Luther began playing guitar with Turner, now 92 and a master of the singular fife-and-drum music of the hill country, while he was in his late teens. Under Turner's tutelage, Luther learned to strip away everything that wasn't necessary until he had just the right feel for the hill country blues. Cody, too, learned a bit about the upbeat shuffle of the hill country with the older bluesmen. Soon, the brothers' band became the North Mississippi Allstars.

"We started the Allstars, and we were fascinated by this music," Luther says. "We were playing three or four hours a show, and we started stretching out and improvising, and all these influences started coming out...R.L. and those guys would hang out with us and tour with us. It was really a fun period of time when this band started out."

What the Allstars play isn't quite blues. For all the blues education Luther and Cody had at the Juke Joint, they were also steeped in teenage punk and the roots-rock they heard in their father's studio. What they've created is an amped-up, foot-stomping update of rural Mississippi acoustic blues, electrified cover versions of songs by McDowell, Burnside, Kimbrough, and Walter "Furry" Lewis drawn out into extended, often trance-inducing, booty-shaking rock jams. It's a ragged, weird sound, and in concert the trio—the Dickinson brothers and bassist Chris Chew—seems on the verge of spinning out of control. Luther's sparse, stinging slide guitar and his rhythmic, chant-like vocals capture the spirit, if not the exact shape, of the early blues he had absorbed under Turner's wing.

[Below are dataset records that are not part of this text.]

-- pv_equiv track=rewrite | github.com/Eloyye/leetcode | python/binary_search/closest_line.py | find_closest_line
-- ===== SOURCE A (Python) =====
-- def find_closest_line(next_lines : list[int], offset: int) -> int:
--     if not next_lines:
--         return 1
--     l, r = 0, len(next_lines) - 1
--     while r > l:
--         mid = (r + l) // 2
--         if next_lines[mid] > offset:
--             r = mid
--         else:
--             l = mid + 1
--     return l
-- ===== SOURCE B (Python) =====
-- def find_closest_line(next_lines: list[int], offset: int) -> int:
--     if not next_lines:
--         return 1
--     for i, v in enumerate(next_lines):
--         if v > offset:
--             return i
--     return len(next_lines) - 1
-- ===== Notes on version B (the rewrite author's own statement) =====
-- stated objective: simpler
-- what changed: Replaces the l/r binary-search loop by a single left-to-right scan returning the first index whose value exceeds offset (len-1 if none); equivalence is claimed where the predicate 'value > offset' is monotone along the list (in particular on every sorted list), the binary search's contract.
-- outside the precondition, e.g. on find_closest_line([5, 1, 9], 2): A returns 2, B returns 0
import Mathlib
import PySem

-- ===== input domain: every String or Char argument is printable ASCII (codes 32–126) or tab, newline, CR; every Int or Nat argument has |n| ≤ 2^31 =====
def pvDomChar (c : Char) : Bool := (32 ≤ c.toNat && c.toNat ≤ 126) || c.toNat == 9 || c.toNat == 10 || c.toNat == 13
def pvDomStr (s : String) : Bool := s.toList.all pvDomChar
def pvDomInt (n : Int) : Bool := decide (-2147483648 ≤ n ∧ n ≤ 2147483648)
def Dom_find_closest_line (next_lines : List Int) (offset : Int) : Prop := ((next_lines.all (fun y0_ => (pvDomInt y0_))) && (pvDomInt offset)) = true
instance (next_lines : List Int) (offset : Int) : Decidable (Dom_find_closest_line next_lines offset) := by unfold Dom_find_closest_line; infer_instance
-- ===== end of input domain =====

-- B replaces A's binary search by a single left-to-right scan (first index with value > offset,
-- len-1 if none); simpler, and equal on Pre_ (sorted input), the natural domain of a binary search.


-- ===== PORT A =====
-- the while-loop of A; mid is always a valid index (0 ≤ l ≤ mid < r ≤ len-1), so pyGetD is exact here
def findClosestLoopA (next_lines : List Int) (offset l r : Int) : Int :=
  if r > l then
    let mid := PySem.Int.floordiv (r + l) 2
    if PySem.List.pyGetD next_lines mid 0 > offset then
      findClosestLoopA next_lines offset l mid
    else
      findClosestLoopA next_lines offset (mid + 1) r
  else l
termination_by (r - l).toNat
decreasing_by
  all_goals
    have e1 : PySem.Int.floordiv (r + l) 2 = (r + l) / 2 :=
      PySem.Int.floordiv_eq_ediv_of_pos (by omega)
    omega

def find_closest_line (next_lines : List Int) (offset : Int) : Int :=
  if next_lines = [] then 1
  else findClosestLoopA next_lines offset 0 ((next_lines.length : Int) - 1)

-- ===== PORT B =====
-- the for-loop of B: first index i (counting from i0) whose value exceeds offset, none otherwise
def findClosestScanB (next_lines : List Int) (offset i0 : Int) : Option Int :=
  match next_lines with
  | [] => none
  | v :: t => if v > offset then some i0 else findClosestScanB t offset (i0 + 1)

def find_closest_line_alt (next_lines : List Int) (offset : Int) : Int :=
  if next_lines = [] then 1
  else (findClosestScanB next_lines offset 0).getD ((next_lines.length : Int) - 1)

-- ===== PRECONDITION & SPEC =====
-- Pre_ excludes inputs where the predicate "value > offset" is not monotone along the list
-- (the list is unsorted around the threshold), outside the binary search's contract; there A
-- still returns an index, but one that depends on the search's probe order.
def Pre_find_closest_line (next_lines : List Int) (offset : Int) : Prop :=
  next_lines.Pairwise (fun x y => offset < x → offset < y)
instance (next_lines : List Int) (offset : Int) : Decidable (Pre_find_closest_line next_lines offset) := by unfold Pre_find_closest_line; infer_instance

def pvWitness_find_closest_line : List Int × Int := ([1, 3, 3, 7], 4)

def Spec_find_closest_line (next_lines : List Int) (offset : Int) (out : Int) : Prop := out = find_closest_line_alt next_lines offset
instance (next_lines : List Int) (offset : Int) (out : Int) : Decidable (Spec_find_closest_line next_lines offset out) := by unfold Spec_find_closest_line; infer_instance

-- ===== CLAIM (what is proved, stated in full; the proofs are below) =====
def Claim_equal_find_closest_line : Prop := ∀ (next_lines : List Int) (offset : Int), Dom_find_closest_line next_lines offset → Pre_find_closest_line next_lines offset → Spec_find_closest_line next_lines offset (find_closest_line next_lines offset)

-- ===== LEMMAS AND PROOFS =====

-- integer-index read used throughout the proofs
def idxI (a : List Int) (i : Int) : Int := a.getD i.toNat 0

lemma pyGetD_eq_idxI (a : List Int) (i : Int) (h0 : 0 ≤ i) (h1 : i < (a.length : Int)) :
    PySem.List.pyGetD a i 0 = idxI a i := by
  rw [PySem.List.pyGetD_eq_getElem a 0 h0 h1]
  unfold idxI
  exact (List.getD_eq_getElem a 0 (show i.toNat < a.length by omega)).symm

lemma mono_idxI (a : List Int) (offset : Int)
    (hs : a.Pairwise (fun x y => offset < x → offset < y)) (i j : Int)
    (h0 : 0 ≤ i) (hij : i ≤ j) (hj : j < (a.length : Int)) (hi : offset < idxI a i) :
    offset < idxI a j := by
  unfold idxI at *
  rcases eq_or_lt_of_le hij with h | h
  · subst h; exact hi
  · rw [List.getD_eq_getElem a 0 (show j.toNat < a.length by omega)]
    rw [List.getD_eq_getElem a 0 (show i.toNat < a.length by omega)] at hi
    exact (List.pairwise_iff_getElem.mp hs) i.toNat j.toNat (by omega) (by omega) (by omega) hi

-- A's loop returns T whenever T is bracketed by [l, r] and T is a "first crossing or last index"
lemma loopA_eq (a : List Int) (offset T : Int)
    (hs : a.Pairwise (fun x y => offset < x → offset < y)) :
    ∀ l r : Int, 0 ≤ l → l ≤ T → T ≤ r → r ≤ (a.length : Int) - 1 →
    (∀ i : Int, 0 ≤ i → i < T → idxI a i ≤ offset) →
    (T = (a.length : Int) - 1 ∨ offset < idxI a T) →
    findClosestLoopA a offset l r = T := by
  intro l r
  induction h : (r - l).toNat using Nat.strong_induction_on generalizing l r with
  | _ n ih =>
    intro hl0 hlT hTr hr hlow hT
    by_cases hrl : r > l
    · set mid := PySem.Int.floordiv (r + l) 2 with hmiddef
      have hE : mid = (r + l) / 2 := PySem.Int.floordiv_eq_ediv_of_pos (by omega)
      have hmidge : l ≤ mid := by omega
      have hmidlt : mid < r := by omega
      have hstep : findClosestLoopA a offset l r =
          if PySem.List.pyGetD a mid 0 > offset then findClosestLoopA a offset l mid
          else findClosestLoopA a offset (mid + 1) r := by
        rw [findClosestLoopA, if_pos hrl]
      rw [hstep, pyGetD_eq_idxI a mid (by omega) (by omega)]
      by_cases hc : idxI a mid > offset
      · rw [if_pos hc]
        have hTmid : T ≤ mid := by
          by_contra hcon
          exact absurd (hlow mid (by omega) (by omega)) (by omega)
        exact ih (mid - l).toNat (by omega) l mid rfl hl0 hlT hTmid (by omega) hlow hT
      · rw [if_neg hc]
        have hTmid : mid + 1 ≤ T := by
          by_contra hcon
          have hTle : T ≤ mid := by omega
          rcases hT with h' | h'
          · omega
          · have := mono_idxI a offset hs T mid (by omega) hTle (by omega) h'
            omega
        exact ih (r - (mid + 1)).toNat (by omega) (mid + 1) r rfl (by omega) hTmid hTr hr hlow hT
    · rw [findClosestLoopA, if_neg hrl]
      omega

-- B's scan: characterisation of its result
lemma scanB_some (offset : Int) : ∀ (a : List Int) (i0 k : Int),
    findClosestScanB a offset i0 = some k →
    i0 ≤ k ∧ k - i0 < (a.length : Int) ∧ offset < idxI a (k - i0) ∧
    (∀ j : Int, 0 ≤ j → j < k - i0 → idxI a j ≤ offset) := by
  intro a
  induction a with
  | nil => intro i0 k h; simp [findClosestScanB] at h
  | cons v t ih =>
    intro i0 k h
    unfold findClosestScanB at h
    by_cases hv : v > offset
    · rw [if_pos hv] at h
      injection h with h
      subst h
      refine ⟨le_refl _, by simp, ?_, ?_⟩
      · simpa [idxI] using hv
      · intro j _ hj; omega
    · rw [if_neg hv] at h
      obtain ⟨h1, h2, h3, h4⟩ := ih (i0 + 1) k h
      refine ⟨by omega, by simp; omega, ?_, ?_⟩
      · have heq : idxI (v :: t) (k - i0) = idxI t (k - (i0 + 1)) := by
          unfold idxI
          have hn : (k - i0).toNat = (k - (i0 + 1)).toNat + 1 := by omega
          rw [hn, List.getD_cons_succ]
        rw [heq]; exact h3
      · intro j hj0 hj
        rcases eq_or_lt_of_le hj0 with h' | h'
        · have : idxI (v :: t) j = v := by simp [idxI, ← h']
          rw [this]; omega
        · have heq : idxI (v :: t) j = idxI t (j - 1) := by
            unfold idxI
            have hn : j.toNat = (j - 1).toNat + 1 := by omega
            rw [hn, List.getD_cons_succ]
          rw [heq]
          exact h4 (j - 1) (by omega) (by omega)

lemma scanB_none (offset : Int) : ∀ (a : List Int) (i0 : Int),
    findClosestScanB a offset i0 = none →
    ∀ j : Int, 0 ≤ j → j < (a.length : Int) → idxI a j ≤ offset := by
  intro a
  induction a with
  | nil => intro i0 _ j _ hj; simp at hj; omega
  | cons v t ih =>
    intro i0 h j hj0 hj
    unfold findClosestScanB at h
    by_cases hv : v > offset
    · rw [if_pos hv] at h; exact absurd h (by simp)
    · rw [if_neg hv] at h
      rcases eq_or_lt_of_le hj0 with h' | h'
      · have : idxI (v :: t) j = v := by simp [idxI, ← h']
        rw [this]; omega
      · have heq : idxI (v :: t) j = idxI t (j - 1) := by
          unfold idxI
          have hn : j.toNat = (j - 1).toNat + 1 := by omega
          rw [hn, List.getD_cons_succ]
        rw [heq]
        exact ih (i0 + 1) h (j - 1) (by omega) (by simp at hj; omega)

-- ===== VERDICT (by name: the statement is the Claim_ definition above) =====
theorem find_closest_line_spec : Claim_equal_find_closest_line := by
  intro a offset _ hpre
  unfold Spec_find_closest_line find_closest_line find_closest_line_alt
  by_cases hnil : a = []
  · simp [hnil]
  · simp only [hnil, if_neg, not_false_iff]
    have hlen : 1 ≤ (a.length : Int) := by
      cases a with
      | nil => exact absurd rfl hnil
      | cons x t => simp
    cases hscan : findClosestScanB a offset 0 with
    | none =>
      simp only [Option.getD_none]
      exact loopA_eq a offset ((a.length : Int) - 1) hpre 0 ((a.length : Int) - 1)
        (le_refl 0) (by omega) (le_refl _) (le_refl _)
        (fun i hi0 hi => scanB_none offset a 0 hscan i hi0 (by omega))
        (Or.inl rfl)
    | some k =>
      simp only [Option.getD_some]
      obtain ⟨h1, h2, h3, h4⟩ := scanB_some offset a 0 k hscan
      simp only [sub_zero] at h2 h3 h4
      exact loopA_eq a offset k hpre 0 ((a.length : Int) - 1)
        (le_refl 0) h1 (by omega) (le_refl _)
        h4 (Or.inr h3)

That's the sound they harnessed (with studio help from Turner, Garry and Cedric Burnside, and other local players) on last year's Shake Hands with Shorty, the Allstars' debut album on Tone-Cool Records. It's a primitive, stripped-down rock blues disc, somewhere between the blooze stomp of Cream and the radical post-blues deconstruction of the Jon Spencer Blues Explosion. There are moments of down-and-dirty blues grit, like on McDowell's "Shake 'Em on Down" or Burnside's "Skinny Woman." But there are also pretty, delicate passages that resemble the jazz-rock-blues-country amalgam of Eat a Peach-era Allman Brothers more than Robert Johnson or Muddy Waters.

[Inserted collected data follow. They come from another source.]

-- pv_equiv track=rewrite | github.com/sphynxlee/NSCCAI2 | matrix_negtive_positive_value_detection.py | detect_positive_negative_value
-- ===== SOURCE A (Python) =====
-- def detect_positive_negative_value (matrix):
--     positive_counter = 0
--     negative_counter = 0
--
--     for row in matrix:
--         for ele in row:
--             if ele < 0:
--                 negative_counter += 1
--             else:
--                 positive_counter += 1
--
--     return (positive_counter, negative_counter)
-- ===== SOURCE B (Python) =====
-- def detect_positive_negative_value(matrix):
--     total = sum(len(row) for row in matrix)
--     negatives = sum(1 for row in matrix for ele in row if ele < 0)
--     return (total - negatives, negatives)
-- ===== Notes on version B (the rewrite author's own statement) =====
-- stated objective: simpler
-- what changed: B counts only the negatives and derives the non-negative count as total size minus negatives, instead of maintaining two branch-updated counters per element.
import Mathlib
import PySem

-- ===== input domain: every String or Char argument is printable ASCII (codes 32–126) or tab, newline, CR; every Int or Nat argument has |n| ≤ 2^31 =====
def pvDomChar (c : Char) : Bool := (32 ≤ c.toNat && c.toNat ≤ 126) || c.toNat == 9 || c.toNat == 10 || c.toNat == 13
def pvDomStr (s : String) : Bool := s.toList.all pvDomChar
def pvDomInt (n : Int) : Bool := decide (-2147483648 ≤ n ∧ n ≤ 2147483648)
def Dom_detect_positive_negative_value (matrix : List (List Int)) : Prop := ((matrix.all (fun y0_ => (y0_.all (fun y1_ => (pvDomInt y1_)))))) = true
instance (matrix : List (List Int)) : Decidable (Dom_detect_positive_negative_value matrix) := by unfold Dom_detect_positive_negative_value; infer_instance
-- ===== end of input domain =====

-- B derives the non-negative count as total size minus the negative count (simpler decomposition).

-- ===== PORT A =====
-- two counters, branch per element, exactly as A's nested loops
def detect_positive_negative_value (matrix : List (List Int)) : Int × Int :=
  matrix.foldl (fun acc row =>
    row.foldl (fun (acc : Int × Int) ele =>
      if ele < 0 then (acc.1, acc.2 + 1) else (acc.1 + 1, acc.2)) acc) (0, 0)

-- ===== PORT B =====
def detect_positive_negative_value_alt (matrix : List (List Int)) : Int × Int :=
  let total : Int := (matrix.map (fun row => (row.length : Int))).sum
  let negatives : Int := (matrix.map (fun row => ((row.countP (fun ele => ele < 0)) : Int))).sum
  (total - negatives, negatives)

-- ===== PRECONDITION & SPEC =====
def Spec_detect_positive_negative_value (matrix : List (List Int)) (out : Int × Int) : Prop := out = detect_positive_negative_value_alt matrix
instance (matrix : List (List Int)) (out : Int × Int) : Decidable (Spec_detect_positive_negative_value matrix out) := by unfold Spec_detect_positive_negative_value; infer_instance

-- ===== CLAIM (what is proved, stated in full; the proofs are below) =====
def Claim_equal_detect_positive_negative_value : Prop := ∀ (matrix : List (List Int)), Dom_detect_positive_negative_value matrix → Spec_detect_positive_negative_value matrix (detect_positive_negative_value matrix)

-- ===== LEMMAS AND PROOFS =====

-- inner loop shifts the accumulator
theorem pv_row_foldl (row : List Int) (a b : Int) :
    row.foldl (fun (acc : Int × Int) ele =>
      if ele < 0 then (acc.1, acc.2 + 1) else (acc.1 + 1, acc.2)) (a, b)
      = (a + ((row.length : Int) - (row.countP (fun ele => ele < 0) : Int)),
         b + (row.countP (fun ele => ele < 0) : Int)) := by
  induction row generalizing a b with
  | nil => simp
  | cons x xs ih =>
    simp only [List.foldl_cons, List.countP_cons, List.length_cons]
    by_cases h : x < 0
    · simp [h, ih]; ring
    · simp [h, ih]; ring

theorem pv_outer (matrix : List (List Int)) (a b : Int) :
    matrix.foldl (fun acc row =>
      row.foldl (fun (acc : Int × Int) ele =>
        if ele < 0 then (acc.1, acc.2 + 1) else (acc.1 + 1, acc.2)) acc) (a, b)
      = (a + ((matrix.map (fun row => (row.length : Int))).sum
              - (matrix.map (fun row => ((row.countP (fun ele => ele < 0)) : Int))).sum),
         b + (matrix.map (fun row => ((row.countP (fun ele => ele < 0)) : Int))).sum) := by
  induction matrix generalizing a b with
  | nil => simp
  | cons r rs ih =>
    simp only [List.foldl_cons, List.map_cons, List.sum_cons]
    rw [pv_row_foldl, ih, Prod.mk.injEq]
    constructor <;> ring

-- ===== VERDICT (by name: the statement is the Claim_ definition above) =====
theorem detect_positive_negative_value_spec : Claim_equal_detect_positive_negative_value := by
  intro matrix _
  unfold Spec_detect_positive_negative_value detect_positive_negative_value detect_positive_negative_value_alt
  rw [pv_outer]
  simp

Luther Dickinson is aware of the limitations of a couple of skinny suburban white kids trying to play the blues. And his recognition of what he and the Allstars are really doing helps give them the spark that separates the band from bland white-boy blooze bands who try to play like B.B. King.

"We're a rock 'n' roll band. That's the way I feel about it," Luther says. "We're sometimes billed as a blues band, but we're really just rock 'n' roll...That's what happens when crazy white kids are playing [the blues]."